=== Begin Enclosure ===
-- pv_equiv track=rewrite | github.com/adlaiCarmona/advent-of-code | advent-of-code-2023/day6/advent6.py | get_win_options
-- ===== SOURCE A (Python) =====
-- def get_win_options(race_time, distance_record):
--   win_options = []
--   for time_pressed in range(1, race_time):
--     speed = time_pressed
--     remaining_time = race_time - time_pressed
--     distance = speed * remaining_time
--     if distance > distance_record:
--       win_options.append(time_pressed)
--   return win_options
-- ===== SOURCE B (Python) =====
-- def _isqrt(n):
--     # largest r with r*r <= n, by binary search (n >= 0)
--     if n < 2:
--         return n
--     lo, hi = 1, n
--     while lo + 1 < hi:
--         mid = (lo + hi) // 2
--         if mid * mid <= n:
--             lo = mid
--         else:
--             hi = mid
--     return lo
--
--
-- def get_win_options(race_time, distance_record):
--     # t*(race_time-t) > distance_record  iff  (2t-race_time)^2 < disc
--     disc = race_time * race_time - 4 * distance_record
--     if disc <= 0:
--         return []
--     s = _isqrt(disc - 1)  # largest s with s*s < disc
--     lo = max((race_time - s + 1) // 2, 1)
--     hi = min((race_time + s) // 2, race_time - 1)
--     return list(range(lo, hi + 1))
-- ===== Notes on version B (the rewrite author's own statement) =====
-- stated objective: faster
-- what changed: Replaces the linear scan over all press times by solving the quadratic t*(T-t) > R exactly with an integer square root and emitting the winning interval as a range directly.
import Mathlib
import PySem

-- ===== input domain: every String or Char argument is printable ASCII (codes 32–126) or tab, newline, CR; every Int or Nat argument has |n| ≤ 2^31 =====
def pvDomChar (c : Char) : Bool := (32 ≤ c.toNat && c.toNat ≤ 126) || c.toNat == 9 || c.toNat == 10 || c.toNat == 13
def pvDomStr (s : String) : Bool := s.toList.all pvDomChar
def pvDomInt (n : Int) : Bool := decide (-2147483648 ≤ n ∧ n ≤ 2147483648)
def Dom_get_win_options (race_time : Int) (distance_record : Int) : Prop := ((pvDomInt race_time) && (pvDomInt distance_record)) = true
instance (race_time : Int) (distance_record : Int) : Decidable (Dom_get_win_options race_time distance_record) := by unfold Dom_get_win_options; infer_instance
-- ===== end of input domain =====

-- B replaces A's linear scan by solving the quadratic with an integer square root and emitting the winning interval as a range.

-- ===== PORT A =====
def get_win_options (race_time : Int) (distance_record : Int) : List Int :=
  (PySem.List.pyRange 1 race_time 1).foldl
    (fun win_options time_pressed =>
      let speed := time_pressed
      let remaining_time := race_time - time_pressed
      let distance := speed * remaining_time
      if distance > distance_record then win_options ++ [time_pressed] else win_options)
    []

-- ===== PORT B =====
-- binary-search integer square root (port of Source B's _isqrt loop)
def pyIsqrtAux (n lo hi : Int) : Int :=
  if _h : lo + 1 < hi then
    let mid := PySem.Int.floordiv (lo + hi) 2
    if mid * mid ≤ n then pyIsqrtAux n mid hi else pyIsqrtAux n lo mid
  else lo
termination_by (hi - lo).toNat
decreasing_by
  all_goals
    have := PySem.Int.floordiv_eq_ediv_of_pos (a := lo + hi) (b := 2) (by omega)
    simp only [this]
    omega

def pyIsqrt (n : Int) : Int :=
  if n < 2 then n else pyIsqrtAux n 1 n

def get_win_options_alt (race_time : Int) (distance_record : Int) : List Int :=
  let disc := race_time * race_time - 4 * distance_record
  if disc ≤ 0 then []
  else
    let s := pyIsqrt (disc - 1)
    let lo := max (PySem.Int.floordiv (race_time - s + 1) 2) 1
    let hi := min (PySem.Int.floordiv (race_time + s) 2) (race_time - 1)
    PySem.List.pyRange lo (hi + 1) 1

-- ===== PRECONDITION & SPEC =====
def Spec_get_win_options (race_time : Int) (distance_record : Int) (out : List Int) : Prop := out = get_win_options_alt race_time distance_record
instance (race_time : Int) (distance_record : Int) (out : List Int) : Decidable (Spec_get_win_options race_time distance_record out) := by unfold Spec_get_win_options; infer_instance

-- ===== CLAIM (what is proved, stated in full; the proofs are below) =====
def Claim_equal_get_win_options : Prop := ∀ (race_time : Int) (distance_record : Int), Dom_get_win_options race_time distance_record → Spec_get_win_options race_time distance_record (get_win_options race_time distance_record)

-- ===== LEMMAS AND PROOFS =====

-- correctness of the binary-search integer square root
theorem pyIsqrtAux_spec (n lo hi : Int) (h0 : 0 ≤ lo) (h1 : lo * lo ≤ n)
    (h2 : n < hi * hi) (h3 : lo < hi) :
    0 ≤ pyIsqrtAux n lo hi ∧ pyIsqrtAux n lo hi * pyIsqrtAux n lo hi ≤ n ∧
      n < (pyIsqrtAux n lo hi + 1) * (pyIsqrtAux n lo hi + 1) := by
  fun_induction pyIsqrtAux n lo hi with
  | case1 lo hi h mid hle ih =>
      apply ih <;>
        first
          | assumption
          | (have := PySem.Int.floordiv_eq_ediv_of_pos (a := lo + hi) (b := 2) (by omega : (0:Int) < 2)
             simp only [mid, this] at *; omega)
  | case2 lo hi h mid hgt ih =>
      apply ih <;>
        first
          | assumption
          | (have := PySem.Int.floordiv_eq_ediv_of_pos (a := lo + hi) (b := 2) (by omega : (0:Int) < 2)
             simp only [mid, this] at *; omega)
  | case3 lo hi h =>
      have : hi = lo + 1 := by omega
      subst this
      exact ⟨h0, h1, h2⟩

theorem pyIsqrt_spec (n : Int) (hn : 0 ≤ n) :
    0 ≤ pyIsqrt n ∧ pyIsqrt n * pyIsqrt n ≤ n ∧ n < (pyIsqrt n + 1) * (pyIsqrt n + 1) := by
  unfold pyIsqrt
  split
  · constructor
    · omega
    · constructor
      · nlinarith
      · nlinarith
  · exact pyIsqrtAux_spec n 1 n (by omega) (by omega) (by nlinarith) (by omega)

-- a filter of an integer range by an interval condition is a range
theorem filter_pyRange_interval (a b lo hi : Int) (p : Int → Bool)
    (h : ∀ t, a ≤ t → t < b → (p t = true ↔ lo ≤ t ∧ t ≤ hi)) :
    (PySem.List.pyRange a b 1).filter p = PySem.List.pyRange (max lo a) (min (hi + 1) b) 1 := by
  have hmem : ∀ t, t ∈ (PySem.List.pyRange a b 1).filter p ↔
      t ∈ PySem.List.pyRange (max lo a) (min (hi + 1) b) 1 := by
    intro t
    simp only [List.mem_filter, PySem.List.mem_pyRange_one]
    constructor
    · rintro ⟨⟨h1, h2⟩, hp⟩
      have := (h t h1 h2).mp hp
      omega
    · rintro ⟨h1, h2⟩
      refine ⟨⟨by omega, by omega⟩, (h t (by omega) (by omega)).mpr (by omega)⟩
  have hs1 : (PySem.List.pyRange a b 1).Pairwise (· < ·) := PySem.List.pairwise_lt_pyRange_one a b
  have hsf : ((PySem.List.pyRange a b 1).filter p).Pairwise ((· < ·) : Int → Int → Prop) :=
    hs1.filter p
  have hs2 : (PySem.List.pyRange (max lo a) (min (hi + 1) b) 1).Pairwise ((· < ·) : Int → Int → Prop) :=
    PySem.List.pairwise_lt_pyRange_one _ _
  have hn1 : ((PySem.List.pyRange a b 1).filter p).Nodup := hsf.imp (fun hab => ne_of_lt hab)
  have hn2 : (PySem.List.pyRange (max lo a) (min (hi + 1) b) 1).Nodup :=
    hs2.imp (fun hab => ne_of_lt hab)
  have hperm := (List.perm_ext_iff_of_nodup hn1 hn2).mpr hmem
  exact List.Perm.eq_of_pairwise' (hsf.imp le_of_lt) (hs2.imp le_of_lt) hperm

-- A is the filter form of the same range
theorem get_win_options_eq_filter (T R : Int) :
    get_win_options T R =
      (PySem.List.pyRange 1 T 1).filter (fun t => decide (R < t * (T - t))) := by
  unfold get_win_options
  rw [PySem.List.foldl_append_ite_eq_filter]
  simp [gt_iff_lt]

-- ===== VERDICT (by name: the statement is the Claim_ definition above) =====
theorem get_win_options_spec : Claim_equal_get_win_options := by
  intro T R _
  unfold Spec_get_win_options get_win_options_alt
  rw [get_win_options_eq_filter]
  set D : Int := T * T - 4 * R with hD
  by_cases hd : D ≤ 0
  · simp only [hd, if_true]
    rw [List.filter_eq_nil_iff]
    intro t _
    simp only [decide_eq_true_eq]
    intro hwin
    nlinarith [sq_nonneg (2 * t - T)]
  · simp only [hd, if_false]
    obtain ⟨hs0, hs1, hs2⟩ := pyIsqrt_spec (D - 1) (by omega)
    set s : Int := pyIsqrt (D - 1) with hsdef
    have e1 := PySem.Int.floordiv_eq_ediv_of_pos (a := T - s + 1) (b := 2) (by omega : (0:Int) < 2)
    have e2 := PySem.Int.floordiv_eq_ediv_of_pos (a := T + s) (b := 2) (by omega : (0:Int) < 2)
    rw [filter_pyRange_interval 1 T ((T - s + 1) / 2) ((T + s) / 2)
        (fun t => decide (R < t * (T - t)))
        (by
          intro t _ _
          simp only [decide_eq_true_eq]
          constructor
          · intro hwin
            have hsq : (2 * t - T) * (2 * t - T) ≤ D - 1 := by nlinarith
            have habs : -s ≤ 2 * t - T ∧ 2 * t - T ≤ s := by
              constructor
              · by_contra hc
                rw [Int.not_le] at hc
                nlinarith
              · by_contra hc
                rw [Int.not_le] at hc
                nlinarith
            omega
          · intro ht
            have habs : -s ≤ 2 * t - T ∧ 2 * t - T ≤ s := by omega
            have hsq : (2 * t - T) * (2 * t - T) ≤ s * s := by nlinarith
            nlinarith)]
    rw [e1, e2]
    congr 1
    omega
-- pv_equiv track=rewrite | github.com/jamester234/Advent-of-Code-2016 | Days/Day 2 - Bathroom Security/Part 2.py | right
-- ===== SOURCE A (Python) =====
-- def right(string):
--     if string in [i for i in '235678']:
--         return(str(int(string) + 1))
--     elif string == 'A':
--         return('B')
--     elif string == 'B':
--         return('C')
--     else:
--         return('NotAllowed')
-- ===== SOURCE B (Python) =====
-- # Derive the right-neighbor from the AoC day-2 part-2 keypad geometry:
-- # scan each row's adjacent character pairs instead of hardcoding the mapping.
-- _KEYPAD_ROWS = ["1", "234", "56789", "ABC", "D"]
--
-- def right(string):
--     for row in _KEYPAD_ROWS:
--         for a, b in zip(row, row[1:]):
--             if string == a:
--                 return b
--     return 'NotAllowed'
-- ===== Notes on version B (the rewrite author's own statement) =====
-- stated objective: alternative
-- what changed: B computes the right neighbor from the keypad geometry: it scans the adjacent character pairs of each keypad row ('1','234','56789','ABC','D') and returns the successor within the row, instead of A's digit-membership test with int+1 arithmetic plus an if/elif cascade for letters.
import Mathlib
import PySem

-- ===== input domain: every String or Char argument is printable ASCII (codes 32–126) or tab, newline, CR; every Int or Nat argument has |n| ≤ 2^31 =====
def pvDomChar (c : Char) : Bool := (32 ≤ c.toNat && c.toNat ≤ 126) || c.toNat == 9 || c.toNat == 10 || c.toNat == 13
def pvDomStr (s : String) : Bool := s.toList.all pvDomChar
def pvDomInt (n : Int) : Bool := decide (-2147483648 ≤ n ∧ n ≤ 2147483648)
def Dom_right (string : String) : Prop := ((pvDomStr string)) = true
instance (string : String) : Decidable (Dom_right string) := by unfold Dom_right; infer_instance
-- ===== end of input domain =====

-- B derives the mapping from the keypad geometry (scan of each row's adjacent pairs)
-- instead of A's membership test + int-arithmetic + if/elif cascade (alternative).

-- ===== PORT A =====
-- [i for i in '235678'] : list of one-character strings
def rightDigits : List String := "235678".toList.map (fun c => String.ofList [c])

def right (string : String) : String :=
  if rightDigits.contains string then
    -- int(string) never raises here: the guard restricts string to a single digit
    PySem.Int.toStr ((PySem.Int.ofStr? string).getD 0 + 1)
  else if string == "A" then "B"
  else if string == "B" then "C"
  else "NotAllowed"

-- ===== PORT B =====
-- inner loop: for a, b in zip(row, row[1:]): if string == a: return b
def rowScan (s : String) : List Char → Option String
  | a :: b :: rest =>
      if s == String.ofList [a] then some (String.ofList [b]) else rowScan s (b :: rest)
  | _ => none

-- outer loop over the keypad rows, falling through to 'NotAllowed'
def rowsScan (s : String) : List String → String
  | [] => "NotAllowed"
  | r :: rs =>
      match rowScan s r.toList with
      | some b => b
      | none => rowsScan s rs

def right_alt (string : String) : String :=
  rowsScan string ["1", "234", "56789", "ABC", "D"]

-- ===== PRECONDITION & SPEC =====
def Spec_right (string : String) (out : String) : Prop := out = right_alt string
instance (string : String) (out : String) : Decidable (Spec_right string out) := by unfold Spec_right; infer_instance

-- ===== CLAIM (what is proved, stated in full; the proofs are below) =====
def Claim_equal_right : Prop := ∀ (string : String), Dom_right string → Spec_right string (right string)

-- ===== LEMMAS AND PROOFS =====

-- rightDigits evaluates to this literal list
theorem rightDigits_eq : rightDigits = ["2","3","5","6","7","8"] := by decide

-- ===== VERDICT (by name: the statement is the Claim_ definition above) =====
theorem right_spec : Claim_equal_right := by
  intro s _
  unfold Spec_right right right_alt
  rw [rightDigits_eq]
  by_cases h2 : s = "2" <;> by_cases h3 : s = "3" <;> by_cases h5 : s = "5" <;>
    by_cases h6 : s = "6" <;> by_cases h7 : s = "7" <;> by_cases h8 : s = "8" <;>
    by_cases hA : s = "A" <;> by_cases hB : s = "B" <;>
    first
      | (subst_vars; decide)
      | (simp [rowsScan, rowScan, h2, h3, h5, h6, h7, h8, hA, hB])
-- pv_equiv track=rewrite | github.com/shauxya/PALB-2CSE24-2410031475 | Homework Assignment 9/Problem-59.py | max_visible_people
-- ===== SOURCE A (Python) =====
-- def max_visible_people(arr):
--     n = len(arr)
--
--     left = [-1] * n
--     right = [n] * n
--
--     stack = []
--
--     for i in range(n):
--         while stack and arr[stack[-1]] < arr[i]:
--             stack.pop()
--         left[i] = stack[-1] if stack else -1
--         stack.append(i)
--
--     stack = []
--
--     for i in range(n - 1, -1, -1):
--         while stack and arr[stack[-1]] < arr[i]:
--             stack.pop()
--         right[i] = stack[-1] if stack else n
--         stack.append(i)
--
--     ans = 0
--
--     for i in range(n):
--         ans = max(ans, right[i] - left[i] + 1)
--
--     return ans
-- ===== SOURCE B (Python) =====
-- def max_visible_people(arr):
--     n = len(arr)
--     best = 0
--     for i in range(n):
--         left = -1
--         for j in range(i - 1, -1, -1):
--             if arr[j] >= arr[i]:
--                 left = j
--                 break
--         right = n
--         for k in range(i + 1, n):
--             if arr[k] >= arr[i]:
--                 right = k
--                 break
--         w = right - left + 1
--         if w > best:
--             best = w
--     return best
-- ===== Notes on version B (the rewrite author's own statement) =====
-- stated objective: simpler
-- what changed: Replaced the two monotonic stacks and the left/right index arrays with direct per-index scans: for each i scan left for the first element >= arr[i] and right likewise, keeping a running maximum.
import Mathlib
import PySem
=== End Enclosure ===
* [Task description]:
Here the job is to set down exactly the lines of the material above that fall between the one with "2, race_time - 1)" and the one with "let mid := PySem.Int.floordiv (lo + hi) 2", inclusive, and nothing beyond them.

* [Problem solution]:
--     hi = min((race_time + s) // 2, race_time - 1)
--     return list(range(lo, hi + 1))
-- ===== Notes on version B (the rewrite author's own statement) =====
-- stated objective: faster
-- what changed: Replaces the linear scan over all press times by solving the quadratic t*(T-t) > R exactly with an integer square root and emitting the winning interval as a range directly.
import Mathlib
import PySem

-- ===== input domain: every String or Char argument is printable ASCII (codes 32–126) or tab, newline, CR; every Int or Nat argument has |n| ≤ 2^31 =====
def pvDomChar (c : Char) : Bool := (32 ≤ c.toNat && c.toNat ≤ 126) || c.toNat == 9 || c.toNat == 10 || c.toNat == 13
def pvDomStr (s : String) : Bool := s.toList.all pvDomChar
def pvDomInt (n : Int) : Bool := decide (-2147483648 ≤ n ∧ n ≤ 2147483648)
def Dom_get_win_options (race_time : Int) (distance_record : Int) : Prop := ((pvDomInt race_time) && (pvDomInt distance_record)) = true
instance (race_time : Int) (distance_record : Int) : Decidable (Dom_get_win_options race_time distance_record) := by unfold Dom_get_win_options; infer_instance
-- ===== end of input domain =====

-- B replaces A's linear scan by solving the quadratic with an integer square root and emitting the winning interval as a range.

-- ===== PORT A =====
def get_win_options (race_time : Int) (distance_record : Int) : List Int :=
  (PySem.List.pyRange 1 race_time 1).foldl
    (fun win_options time_pressed =>
      let speed := time_pressed
      let remaining_time := race_time - time_pressed
      let distance := speed * remaining_time
      if distance > distance_record then win_options ++ [time_pressed] else win_options)
    []

-- ===== PORT B =====
-- binary-search integer square root (port of Source B's _isqrt loop)
def pyIsqrtAux (n lo hi : Int) : Int :=
  if _h : lo + 1 < hi then
    let mid := PySem.Int.floordiv (lo + hi) 2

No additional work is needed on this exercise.